YOUR ASSIGNMENT
From the records below, print exactly the lines starting at the one containing "have hidx : y.toNat < scheme.length := by" and ending at the one containing "List (Int × Int)).filterMap (fun", ends included, and nothing else.

Recorded data:
.....
theorem pv_walk_find (scheme : List String)
    (hrect : ∀ r ∈ scheme, r.toList.length = (scheme.headD "").toList.length)
    (dx dy : Int) (hd : pvDirOK dx dy) :
    ∀ (n : Nat) (x y : Int),
    (pvInb (pvW scheme) (pvH scheme) (x, y) = true →
      pvMu (pvW scheme) (pvH scheme) dx dy x y ≤ n) →
    pvWrap scheme (pvWalk scheme (pvW scheme) dx dy n x y) =
      (pvRayB (pvW scheme) (pvH scheme) dx dy n x y).find? (pvPB (pvGridB scheme)) := by
  intro n
  induction n with
  | zero =>
    intro x y hmu
    by_cases hin : pvInb (pvW scheme) (pvH scheme) (x, y) = true
    · have h1 := pv_mu_pos (pvW scheme) (pvH scheme) dx dy x y hin
      have h2 := hmu hin
      omega
    · rw [pv_ray_nil _ _ _ _ _ _ hin]
      simp only [List.find?_nil]
      show pvWrap scheme (x, y) = none
      unfold pvWrap
      rw [if_neg (fun hcon => hin (by
        simp only [pvInb, decide_eq_true_eq]
        exact ⟨hcon.1.1, hcon.1.2, hcon.2.1.1, hcon.2.1.2⟩))]
  | succ n ih =>
    intro x y hmu
    by_cases hin : pvInb (pvW scheme) (pvH scheme) (x, y) = true
    · have hb := hin
      simp only [pvInb, decide_eq_true_eq] at hb
      rw [pv_ray_succ, if_pos hin]
      by_cases hch : pvCharAt scheme x y = 'L'
      · have hwalk : pvWalk scheme (pvW scheme) dx dy (n + 1) x y = (x, y) := by
          rw [pv_walk_succ, if_neg (fun hcon => hcon.2.2 hch)]
        rw [hwalk]
        have hPB : pvPB (pvGridB scheme) (x, y) = true :=
          (pv_pb_iff scheme hrect (x, y)).mpr ⟨hin, hch⟩
        rw [List.find?_cons_of_pos (h := hPB)]
        unfold pvWrap
        rw [if_pos ⟨⟨hb.1, hb.2.1⟩, ⟨hb.2.2.1, hb.2.2.2⟩, hch⟩]
      · have hwalk : pvWalk scheme (pvW scheme) dx dy (n + 1) x y =
            pvWalk scheme (pvW scheme) dx dy n (x + dx) (y + dy) := by
          rw [pv_walk_succ, if_pos ⟨⟨hb.1, hb.2.1⟩, ⟨hb.2.2.1, hb.2.2.2⟩, hch⟩]
        rw [hwalk]
        have hPB : ¬ pvPB (pvGridB scheme) (x, y) = true :=
          fun hcon => hch ((pv_pb_iff scheme hrect (x, y)).mp hcon).2
        rw [List.find?_cons_of_neg (h := by simpa using hPB)]
        apply ih
        intro hnext
        have h1 := pv_mu_step (pvW scheme) (pvH scheme) dx dy x y hd hin
        have h2 := hmu hin
        omega
    · rw [pv_ray_nil _ _ _ _ _ _ hin]
      simp only [List.find?_nil]
      have hwalk : pvWalk scheme (pvW scheme) dx dy (n + 1) x y = (x, y) := by
        rw [pv_walk_succ, if_neg (fun hcon => hin (by
          simp only [pvInb, decide_eq_true_eq]
          exact ⟨hcon.1.1, hcon.1.2, hcon.2.1.1, hcon.2.1.2⟩))]
      rw [hwalk]
      unfold pvWrap
      rw [if_neg (fun hcon => hin (by
        simp only [pvInb, decide_eq_true_eq]
        exact ⟨hcon.1.1, hcon.1.2, hcon.2.1.1, hcon.2.1.2⟩))]

theorem pv_wrap_dir (scheme : List String)
    (hrect : ∀ r ∈ scheme, r.toList.length = (scheme.headD "").toList.length)
    (x y : Int) (hy : 0 ≤ y ∧ y < pvH scheme) (xo yo : Int) (hd : pvDirOK xo yo) :
    (let p := pvWalk scheme ((scheme.getD y.toNat "").toList.length : Int) xo yo
        (scheme.length + (scheme.getD y.toNat "").toList.length + 2) (x + xo) (y + yo)
     if (0 ≤ p.1 ∧ p.1 < ((scheme.getD y.toNat "").toList.length : Int)) ∧
        (0 ≤ p.2 ∧ p.2 < (scheme.length : Int)) ∧ pvCharAt scheme p.1 p.2 = 'L'
     then some p else none) =
    (pvRay (pvW scheme) (pvH scheme) xo yo (x + xo) (y + yo)).find?
      (pvPB (pvGridB scheme)) := by
  have hidx : y.toNat < scheme.length := by
    simp only [pvH] at hy; omega
  have hlen : (scheme.getD y.toNat "").toList.length = (scheme.headD "").toList.length :=
    hrect _ (by rw [List.getD_eq_getElem scheme "" hidx]; exact List.getElem_mem hidx)
  rw [hlen]
  show pvWrap scheme (pvWalk scheme (pvW scheme) xo yo
      (scheme.length + (scheme.headD "").toList.length + 2) (x + xo) (y + yo)) = _
  rw [pv_walk_find scheme hrect xo yo hd _ (x + xo) (y + yo) (fun hin => by
    have := pv_mu_le (pvW scheme) (pvH scheme) xo yo (x + xo) (y + yo) hin
    simp only [pvW, pvH] at *
    omega)]
  unfold pvRay
  congr 1
  apply pv_ray_stable (pvW scheme) (pvH scheme) xo yo hd
  intro hin
  have := pv_mu_le (pvW scheme) (pvH scheme) xo yo (x + xo) (y + yo) hin
  constructor <;> (simp only [pvW, pvH] at *; omega)

theorem pv_split8 (F : Int → Int → Option (Int × Int)) (h00 : F 0 0 = none) :
    ([-1, 0, 1] : List Int).flatMap (fun xo => ([-1, 0, 1] : List Int).filterMap (F xo)) =
    ([(-1, -1), (-1, 0), (-1, 1), (0, -1), (0, 1), (1, -1), (1, 0), (1, 1)] :
        List (Int × Int)).filterMap (fun d => F d.1 d.2) := by
  simp only [List.flatMap_cons, List.flatMap_nil, List.filterMap_cons, List.filterMap_nil,
    List.append_nil, h00]
  rcases F (-1) (-1) with _ | v1 <;> rcases F (-1) 0 with _ | v2 <;>
    rcases F (-1) 1 with _ | v3 <;> rcases F 0 (-1) with _ | v4 <;>
    rcases F 0 1 with _ | v5 <;> rcases F 1 (-1) with _ | v6 <;>
    rcases F 1 0 with _ | v7 <;> rcases F 1 1 with _ | v8 <;> rfl

theorem pv_vis_eq (scheme : List String)
    (hrect : ∀ r ∈ scheme, r.toList.length = (scheme.headD "").toList.length)
    (x y : Int) (hy : 0 ≤ y ∧ y < pvH scheme) :
    getVisibleSeats scheme x y =
      ([(-1, -1), (-1, 0), (-1, 1), (0, -1), (0, 1), (1, -1), (1, 0), (1, 1)] :
          List (Int × Int)).filterMap
        (fun d => (pvRay (pvW scheme) (pvH scheme) d.1 d.2 (x + d.1) (y + d.2)).find?
          (pvPB (pvGridB scheme))) := by
  unfold getVisibleSeats
  rw [pv_split8 _ (by norm_num)]
  apply List.filterMap_congr
  intro d hdm
  simp only [List.mem_cons, List.not_mem_nil, or_false] at hdm
  have hstep : ∀ (hd : pvDirOK d.1 d.2),
      (if d.1 = 0 ∧ d.2 = 0 then none
       else (let p := pvWalk scheme ((scheme.getD y.toNat "").toList.length : Int) d.1 d.2
              (scheme.length + (scheme.getD y.toNat "").toList.length + 2) (x + d.1) (y + d.2)
             if (0 ≤ p.1 ∧ p.1 < ((scheme.getD y.toNat "").toList.length : Int)) ∧
                (0 ≤ p.2 ∧ p.2 < (scheme.length : Int)) ∧ pvCharAt scheme p.1 p.2 = 'L'
             then some p else none)) =
      (pvRay (pvW scheme) (pvH scheme) d.1 d.2 (x + d.1) (y + d.2)).find?
        (pvPB (pvGridB scheme)) := by
    intro hd
    rw [if_neg (fun hcon => hd.2.2 ⟨hcon.1, hcon.2⟩)]
    exact pv_wrap_dir scheme hrect x y hy d.1 d.2 hd
  rcases hdm with rfl | rfl | rfl | rfl | rfl | rfl | rfl | rfl <;>
    exact hstep (by unfold pvDirOK; norm_num)


-- ---- the per-direction family lemma ----
theorem pv_lf_keys_nodup (grid : PySem.Dict (Int × Int) Char) (W H dx dy : Int)
    (hd : pvDirOK dx dy) : ((pvLF grid W H dx dy).map (·.1)).Nodup := by
  unfold pvLF
  rw [List.map_flatMap]
  apply pv_nodup_flatMap _ _ (pv_starts_nodup W H dx dy)
  · intro s _
    rw [pv_consec_map_fst]
    exact (List.dropLast_sublist _).nodup
      ((pv_ray_nodup W H dx dy hd _ s.1 s.2).filter _)
  · intro a ha b hb hab z hza hzb
    rw [pv_consec_map_fst] at hza hzb
    have h1 : z ∈ pvRay W H dx dy a.1 a.2 :=
      List.mem_of_mem_filter ((List.dropLast_sublist _).subset hza)
    have h2 : z ∈ pvRay W H dx dy b.1 b.2 :=
      List.mem_of_mem_filter ((List.dropLast_sublist _).subset hzb)
    obtain ⟨_, hsa⟩ := (pv_mem_starts W H dx dy a).mp ha
    obtain ⟨_, hsb⟩ := (pv_mem_starts W H dx dy b).mp hb
    exact hab (pv_ray_uniq W H dx dy hd a b z hsa hsb h1 h2)

theorem pv_lb_keys_nodup (grid : PySem.Dict (Int × Int) Char) (W H dx dy : Int)
    (hd : pvDirOK dx dy) : ((pvLB grid W H dx dy).map (·.1)).Nodup := by
  unfold pvLB
  rw [List.map_flatMap]
  have hkey : ∀ s : Int × Int,
      (((pvConsec (pvLine grid W H dx dy s)).map (fun e => (e.2, e.1))).map (·.1)) =
        (pvLine grid W H dx dy s).tail := by
    intro s
    rw [List.map_map]
    exact pv_consec_map_snd _
  apply pv_nodup_flatMap _ _ (pv_starts_nodup W H dx dy)
  · intro s _
    rw [hkey]
    exact (List.tail_sublist _).nodup ((pv_ray_nodup W H dx dy hd _ s.1 s.2).filter _)
  · intro a ha b hb hab z hza hzb
    rw [hkey] at hza hzb
    have h1 : z ∈ pvRay W H dx dy a.1 a.2 :=
      List.mem_of_mem_filter ((List.tail_sublist _).subset hza)
    have h2 : z ∈ pvRay W H dx dy b.1 b.2 :=
      List.mem_of_mem_filter ((List.tail_sublist _).subset hzb)
    obtain ⟨_, hsa⟩ := (pv_mem_starts W H dx dy a).mp ha
    obtain ⟨_, hsb⟩ := (pv_mem_starts W H dx dy b).mp hb
    exact hab (pv_ray_uniq W H dx dy hd a b z hsa hsb h1 h2)

theorem pv_family_get (grid : PySem.Dict (Int × Int) Char) (W H dx dy : Int)
    (hd : pvDirOK dx dy) (p : Int × Int) (hin : pvInb W H p = true)
    (hP : pvPB grid p = true) :
    (pvSweepB grid W H dx dy).1.get? p =
      (pvRay W H dx dy (p.1 + dx) (p.2 + dy)).find? (pvPB grid) ∧
    (pvSweepB grid W H dx dy).2.get? p =
      (pvRay W H (-dx) (-dy) (p.1 - dx) (p.2 - dy)).find? (pvPB grid) := by
  obtain ⟨s, hsin, hss, hmem⟩ := pv_ray_cover W H dx dy hd p hin
  obtain ⟨pre, suf, heq, hsuf⟩ := pv_ray_split W H dx dy hd s.1 s.2 p hmem
  have hback := pv_ray_back W H dx dy hd s.1 s.2 hss pre p suf heq
  have hsmem : s ∈ pvStartsB W H dx dy := (pv_mem_starts W H dx dy s).mpr ⟨hsin, hss⟩
  have hline : pvLine grid W H dx dy s =
      (pre.filter (pvPB grid)) ++ p :: (suf.filter (pvPB grid)) := by
    unfold pvLine
    rw [heq, List.filter_append]
    simp [List.filter_cons, hP]
  have hnodupLine : (pvLine grid W H dx dy s).Nodup :=
    (pv_ray_nodup W H dx dy hd _ s.1 s.2).filter _
  constructor
  · rw [pv_sweep_eq, ← hsuf, ← List.head?_filter]
    cases hsufF : suf.filter (pvPB grid) with
    | cons q rest =>
      rw [pv_ins_get_mem _ p q (pv_lf_keys_nodup grid W H dx dy hd) ?_]
      · rfl
      · unfold pvLF
        apply List.mem_flatMap.mpr
        refine ⟨s, hsmem, ?_⟩
        rw [hline, hsufF]
        exact pv_consec_mem_append p q rest _
    | nil =>
      rw [pv_ins_get_none _ p (pv_lf_keys_nodup grid W H dx dy hd) ?_]
      · rfl
      · intro hcon
        unfold pvLF at hcon
        rw [List.map_flatMap] at hcon
        obtain ⟨s', hs', hz⟩ := List.mem_flatMap.mp hcon
        rw [pv_consec_map_fst] at hz
        have hz' : p ∈ pvLine grid W H dx dy s' := (List.dropLast_sublist _).subset hz
        have hzr : p ∈ pvRay W H dx dy s'.1 s'.2 := List.mem_of_mem_filter hz'
        obtain ⟨_, hs'start⟩ := (pv_mem_starts W H dx dy s').mp hs'
        obtain rfl : s' = s := pv_ray_uniq W H dx dy hd s' s p hs'start hss hzr hmem
        rw [hline, hsufF, List.dropLast_concat] at hz
        have hnd := hnodupLine
        rw [hline, hsufF] at hnd
        obtain ⟨_, _, hdisj⟩ := List.nodup_append.mp hnd
        exact hdisj p hz p (List.mem_singleton_self p) rfl
  · rw [pv_sweep_eq, ← hback, ← List.head?_filter, List.filter_reverse, List.head?_reverse]
    cases hlast : (pre.filter (pvPB grid)).getLast? with
    | some q =>
      obtain ⟨F1', hF1⟩ := List.getLast?_eq_some_iff.mp hlast
      rw [pv_ins_get_mem _ p q (pv_lb_keys_nodup grid W H dx dy hd) ?_]
      unfold pvLB
      apply List.mem_flatMap.mpr
      refine ⟨s, hsmem, ?_⟩
      apply List.mem_map.mpr
      refine ⟨(q, p), ?_, rfl⟩
      rw [hline, hF1, List.append_assoc, List.singleton_append]
      exact pv_consec_mem_append q p _ _
    | none =>
      have hF1 : pre.filter (pvPB grid) = [] := List.getLast?_eq_none_iff.mp hlast
      rw [pv_ins_get_none _ p (pv_lb_keys_nodup grid W H dx dy hd) ?_]
      intro hcon
      unfold pvLB at hcon
      rw [List.map_flatMap] at hcon
      obtain ⟨s', hs', hz⟩ := List.mem_flatMap.mp hcon
      have hkey : (((pvConsec (pvLine grid W H dx dy s')).map (fun e => (e.2, e.1))).map (·.1)) =
          (pvLine grid W H dx dy s').tail := by
        rw [List.map_map]; exact pv_consec_map_snd _
      rw [hkey] at hz
      have hz' : p ∈ pvLine grid W H dx dy s' := (List.tail_sublist _).subset hz
      have hzr : p ∈ pvRay W H dx dy s'.1 s'.2 := List.mem_of_mem_filter hz'
      obtain ⟨_, hs'start⟩ := (pv_mem_starts W H dx dy s').mp hs'
      obtain rfl : s' = s := pv_ray_uniq W H dx dy hd s' s p hs'start hss hzr hmem
      rw [hline, hF1, List.nil_append, List.tail_cons] at hz
      have hnd := hnodupLine
      rw [hline, hF1, List.nil_append] at hnd
      exact (List.nodup_cons.mp hnd).1 hz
.....
TASK SOLUTION
  have hidx : y.toNat < scheme.length := by
    simp only [pvH] at hy; omega
  have hlen : (scheme.getD y.toNat "").toList.length = (scheme.headD "").toList.length :=
    hrect _ (by rw [List.getD_eq_getElem scheme "" hidx]; exact List.getElem_mem hidx)
  rw [hlen]
  show pvWrap scheme (pvWalk scheme (pvW scheme) xo yo
      (scheme.length + (scheme.headD "").toList.length + 2) (x + xo) (y + yo)) = _
  rw [pv_walk_find scheme hrect xo yo hd _ (x + xo) (y + yo) (fun hin => by
    have := pv_mu_le (pvW scheme) (pvH scheme) xo yo (x + xo) (y + yo) hin
    simp only [pvW, pvH] at *
    omega)]
  unfold pvRay
  congr 1
  apply pv_ray_stable (pvW scheme) (pvH scheme) xo yo hd
  intro hin
  have := pv_mu_le (pvW scheme) (pvH scheme) xo yo (x + xo) (y + yo) hin
  constructor <;> (simp only [pvW, pvH] at *; omega)

theorem pv_split8 (F : Int → Int → Option (Int × Int)) (h00 : F 0 0 = none) :
    ([-1, 0, 1] : List Int).flatMap (fun xo => ([-1, 0, 1] : List Int).filterMap (F xo)) =
    ([(-1, -1), (-1, 0), (-1, 1), (0, -1), (0, 1), (1, -1), (1, 0), (1, 1)] :
        List (Int × Int)).filterMap (fun d => F d.1 d.2) := by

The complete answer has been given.